=== Begin Enclosure ===
-- pv_equiv track=rewrite | github.com/Kimiaoo/unsw | 19T3 COMP9021/Quiz/quiz_7.py | check_around
-- ===== SOURCE A (Python) =====
-- def check_around(shape, col):
--     direction = [(0, 1), (0, -1), (-1, 0), (1, 0)]
--     spikes = 0
--     for cur_x in range(len(shape)):
--         for cur_y in range(len(shape[0])):
--             if shape[cur_x][cur_y] == col:
--                 count_col = 0
--                 for (dir_x, dir_y) in direction:
--                     around_x = cur_x + dir_x
--                     around_y = cur_y + dir_y
--                     if 0 <= around_x < len(shape) and 0 <= around_y < len(shape[0]):
--                         if shape[around_x][around_y] == col:
--                             count_col += 1
--                 if count_col == 1:
--                     spikes += 1
--     return spikes
-- ===== SOURCE B (Python) =====
-- def check_around(shape, col):
--     if len(shape) == 0:
--         return 0
--     h = len(shape)
--     w = len(shape[0])
--     ends = []
--     for x in range(h):
--         for y in range(w - 1):
--             ends.extend([(x, y), (x, y + 1)]
--                         if shape[x][y] == col and shape[x][y + 1] == col else [])
--     for x in range(h - 1):
--         for y in range(w):
--             ends.extend([(x, y), (x + 1, y)]
--                         if shape[x][y] == col and shape[x + 1][y] == col else [])
--     counts = {}
--     for p in ends:
--         counts[p] = counts.get(p, 0) + 1
--     spikes = 0
--     for x in range(h):
--         for y in range(w):
--             if shape[x][y] == col and counts.get((x, y), 0) == 1:
--                 spikes += 1
--     return spikes
-- ===== Notes on version B (the rewrite author's own statement) =====
-- stated objective: alternative
-- what changed: B replaces A's per-cell scan of the four neighbours by a single sweep over all horizontally and vertically adjacent pairs that tallies monochromatic-edge endpoints in a dictionary, then counts the cells of the colour whose tally is exactly 1.
import Mathlib
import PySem

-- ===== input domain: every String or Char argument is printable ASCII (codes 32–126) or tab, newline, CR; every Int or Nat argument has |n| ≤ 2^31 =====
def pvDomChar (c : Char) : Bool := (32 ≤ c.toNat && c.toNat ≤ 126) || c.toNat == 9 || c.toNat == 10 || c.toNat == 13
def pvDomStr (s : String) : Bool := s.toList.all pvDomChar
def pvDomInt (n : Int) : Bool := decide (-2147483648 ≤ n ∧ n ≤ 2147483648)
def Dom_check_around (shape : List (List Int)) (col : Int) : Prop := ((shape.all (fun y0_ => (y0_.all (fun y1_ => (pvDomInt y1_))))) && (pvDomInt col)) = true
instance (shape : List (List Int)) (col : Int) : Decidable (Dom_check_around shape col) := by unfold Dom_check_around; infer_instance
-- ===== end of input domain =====

-- B counts endpoints of monochromatic adjacent pairs in one sweep over all horizontal and
-- vertical edges instead of re-scanning the four neighbours of every cell (alternative
-- decomposition, same asymptotic cost).

-- ===== PORT A =====
-- shared helper: shape[x][y] as a total lookup (exact wherever Pre_ holds: both ports only
-- evaluate it at indices the precondition puts in range)
def pvAt (shape : List (List Int)) (x y : Int) : Int :=
  PySem.List.pyGetD (PySem.List.pyGetD shape x []) y 0


def check_around (shape : List (List Int)) (col : Int) : Int :=
  let direction : List (Int × Int) := [(0, 1), (0, -1), (-1, 0), (1, 0)]
  (PySem.List.pyRange 0 (shape.length : Int) 1).foldl (fun spikes cur_x =>
    (PySem.List.pyRange 0 ((shape.headD []).length : Int) 1).foldl (fun spikes cur_y =>
      if pvAt shape cur_x cur_y == col then
        let count_col := direction.foldl (fun count_col d =>
          let around_x := cur_x + d.1
          let around_y := cur_y + d.2
          if (0 ≤ around_x ∧ around_x < (shape.length : Int)) ∧
             (0 ≤ around_y ∧ around_y < ((shape.headD []).length : Int)) then
            if pvAt shape around_x around_y == col then count_col + 1 else count_col
          else count_col) (0 : Int)
        if count_col == 1 then spikes + 1 else spikes
      else spikes) spikes) 0

-- ===== PORT B =====
def check_around_alt (shape : List (List Int)) (col : Int) : Int :=
  if shape = [] then 0 else
  let h : Int := shape.length
  let w : Int := (shape.headD []).length
  let ends : List (Int × Int) :=
    (PySem.List.pyRange 0 h 1).foldl (fun acc x =>
      (PySem.List.pyRange 0 (w - 1) 1).foldl (fun acc y =>
        acc ++ (if pvAt shape x y == col && pvAt shape x (y + 1) == col
                then [(x, y), (x, y + 1)] else [])) acc) []
  let ends2 : List (Int × Int) :=
    (PySem.List.pyRange 0 (h - 1) 1).foldl (fun acc x =>
      (PySem.List.pyRange 0 w 1).foldl (fun acc y =>
        acc ++ (if pvAt shape x y == col && pvAt shape (x + 1) y == col
                then [(x, y), (x + 1, y)] else [])) acc) ends
  let counts : PySem.Dict (Int × Int) Int :=
    ends2.foldl (fun d p => d.modify p 0 (· + 1)) PySem.Dict.empty
  (PySem.List.pyRange 0 h 1).foldl (fun spikes x =>
    (PySem.List.pyRange 0 w 1).foldl (fun spikes y =>
      if pvAt shape x y == col && counts.getD (x, y) 0 == 1 then spikes + 1
      else spikes) spikes) 0


-- ===== PRECONDITION & SPEC =====
-- Pre_ excludes exactly the ragged grids whose first row is longer than some later row:
-- there Python A raises IndexError (it indexes every row up to len(shape[0])), and B raises too.
def Pre_check_around (shape : List (List Int)) (col : Int) : Prop :=
  ∀ row ∈ shape, (shape.headD []).length ≤ row.length
instance (shape : List (List Int)) (col : Int) : Decidable (Pre_check_around shape col) := by
  unfold Pre_check_around; infer_instance
def pvWitness_check_around : List (List Int) × Int := ([[1, 0], [1, 1], [0, 1]], 1)

def Spec_check_around (shape : List (List Int)) (col : Int) (out : Int) : Prop := out = check_around_alt shape col
instance (shape : List (List Int)) (col : Int) (out : Int) : Decidable (Spec_check_around shape col out) := by unfold Spec_check_around; infer_instance

-- ===== CLAIM (what is proved, stated in full; the proofs are below) =====
def Claim_equal_check_around : Prop := ∀ (shape : List (List Int)) (col : Int), Dom_check_around shape col → Pre_check_around shape col → Spec_check_around shape col (check_around shape col)

-- ===== LEMMAS AND PROOFS =====

def pvEH (shape : List (List Int)) (col : Int) : List (Int × Int) :=
  (PySem.List.pyRange 0 (shape.length : Int) 1).flatMap (fun x =>
    (PySem.List.pyRange 0 (((shape.headD []).length : Int) - 1) 1).flatMap (fun y =>
      if pvAt shape x y == col && pvAt shape x (y + 1) == col
      then [(x, y), (x, y + 1)] else []))

def pvEV (shape : List (List Int)) (col : Int) : List (Int × Int) :=
  (PySem.List.pyRange 0 ((shape.length : Int) - 1) 1).flatMap (fun x =>
    (PySem.List.pyRange 0 ((shape.headD []).length : Int) 1).flatMap (fun y =>
      if pvAt shape x y == col && pvAt shape (x + 1) y == col
      then [(x, y), (x + 1, y)] else []))



theorem pv_sum_two {f : Int → Nat} {l : List Int} (hl : l.Nodup) (t₁ t₂ : Int) (hne : t₁ ≠ t₂)
    (hsupp : ∀ y ∈ l, y ≠ t₁ → y ≠ t₂ → f y = 0) :
    (l.map f).sum = (if t₁ ∈ l then f t₁ else 0) + (if t₂ ∈ l then f t₂ else 0) := by
  induction l with
  | nil => simp
  | cons a l ih =>
    rcases List.nodup_cons.mp hl with ⟨ha, hl'⟩
    have ih' := ih hl' (fun y hy => hsupp y (List.mem_cons_of_mem _ hy))
    simp only [List.map_cons, List.sum_cons, ih', List.mem_cons]
    by_cases h1 : a = t₁
    · subst h1; simp [ha, Ne.symm hne]
    · by_cases h2 : a = t₂
      · subst h2; simp [ha, Ne.symm h1]; omega
      · have hfa : f a = 0 := hsupp a (List.mem_cons_self) h1 h2
        simp [hfa, Ne.symm h1, Ne.symm h2]

theorem pv_sum_point {f : Int → Nat} {l : List Int} (hl : l.Nodup) (t : Int)
    (hsupp : ∀ y ∈ l, y ≠ t → f y = 0) :
    (l.map f).sum = if t ∈ l then f t else 0 := by
  induction l with
  | nil => simp
  | cons a l ih =>
    rcases List.nodup_cons.mp hl with ⟨ha, hl'⟩
    have ih' := ih hl' (fun y hy => hsupp y (List.mem_cons_of_mem _ hy))
    simp only [List.map_cons, List.sum_cons, ih', List.mem_cons]
    by_cases h1 : a = t
    · subst h1; simp [ha]
    · have hfa : f a = 0 := hsupp a (List.mem_cons_self) h1
      simp [hfa, Ne.symm h1]
theorem right_eq (arr : List Int) (i : Nat) (hi : i < arr.length) :
    pvQ arr arr.length i - (i : Int) - 1 = (crlen arr (arr.getD i 0) (i + 1) : Int) := by
  unfold pvQ
  cases hpl : popLoop arr (arr.getD i 0) (pvT arr arr.length (arr.length - 1 - i)) with
  | nil =>
      rw [crlen_all arr _ (i + 1) (fun j hj hjl => next_extract_empty arr arr.length i rfl hi hpl j (by omega) hjl)]
      push_cast
      omega
  | cons j0 rest =>
      obtain ⟨hij0, hj0n, hge, hgap⟩ := next_extract_cons arr arr.length i j0 rest hi hpl
      rw [crlen_stop arr _ (i + 1) j0 (by omega) hj0n (by exact not_lt.mpr hge)
        (fun j hj hjl => hgap j (by omega) hjl)]
      push_cast
      omega

theorem map_range_getD {α : Type} (f : Nat → α) (n i : Nat) (d : α) (hi : i < n) :
    ((List.range n).map f).getD i d = f i := by
  rw [List.getD_eq_getElem?_getD, List.getElem?_map, List.getElem?_range hi]
  rfl

theorem maxPeople_eq_alt (arr : List Int) : maxPeople arr = maxPeople_alt arr := by
  simp only [maxPeople, maxPeople_alt]
  rw [prevPass_eq, nextPass_eq]
  apply PySem.List.foldl_congr_mem
  intro acc i hi
  have hin : i < arr.length := List.mem_range.mp hi
  rw [map_range_getD _ _ _ _ hin, map_range_getD _ _ _ _ hin]
  have hl := left_eq arr i
  have hr := right_eq arr i hin
  rw [hl, hr]
  push_cast
  ring_nf

-- ===== VERDICT (by name: the statement is the Claim_ definition above) =====
theorem maxPeople_spec : Claim_equal_maxPeople := by
  intro arr _
  unfold Spec_maxPeople
  exact maxPeople_eq_alt arr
=== End Enclosure ===
▶ **Problem to work on**
Please output exactly the lines between the one holding "let around_y := cur_y + d.2" and the one holding "let ends2 : List" in the records above, inclusive, and nothing more.

▶ **Output for this task**
          let around_y := cur_y + d.2
          if (0 ≤ around_x ∧ around_x < (shape.length : Int)) ∧
             (0 ≤ around_y ∧ around_y < ((shape.headD []).length : Int)) then
            if pvAt shape around_x around_y == col then count_col + 1 else count_col
          else count_col) (0 : Int)
        if count_col == 1 then spikes + 1 else spikes
      else spikes) spikes) 0

-- ===== PORT B =====
def check_around_alt (shape : List (List Int)) (col : Int) : Int :=
  if shape = [] then 0 else
  let h : Int := shape.length
  let w : Int := (shape.headD []).length
  let ends : List (Int × Int) :=
    (PySem.List.pyRange 0 h 1).foldl (fun acc x =>
      (PySem.List.pyRange 0 (w - 1) 1).foldl (fun acc y =>
        acc ++ (if pvAt shape x y == col && pvAt shape x (y + 1) == col
                then [(x, y), (x, y + 1)] else [])) acc) []
  let ends2 : List (Int × Int) :=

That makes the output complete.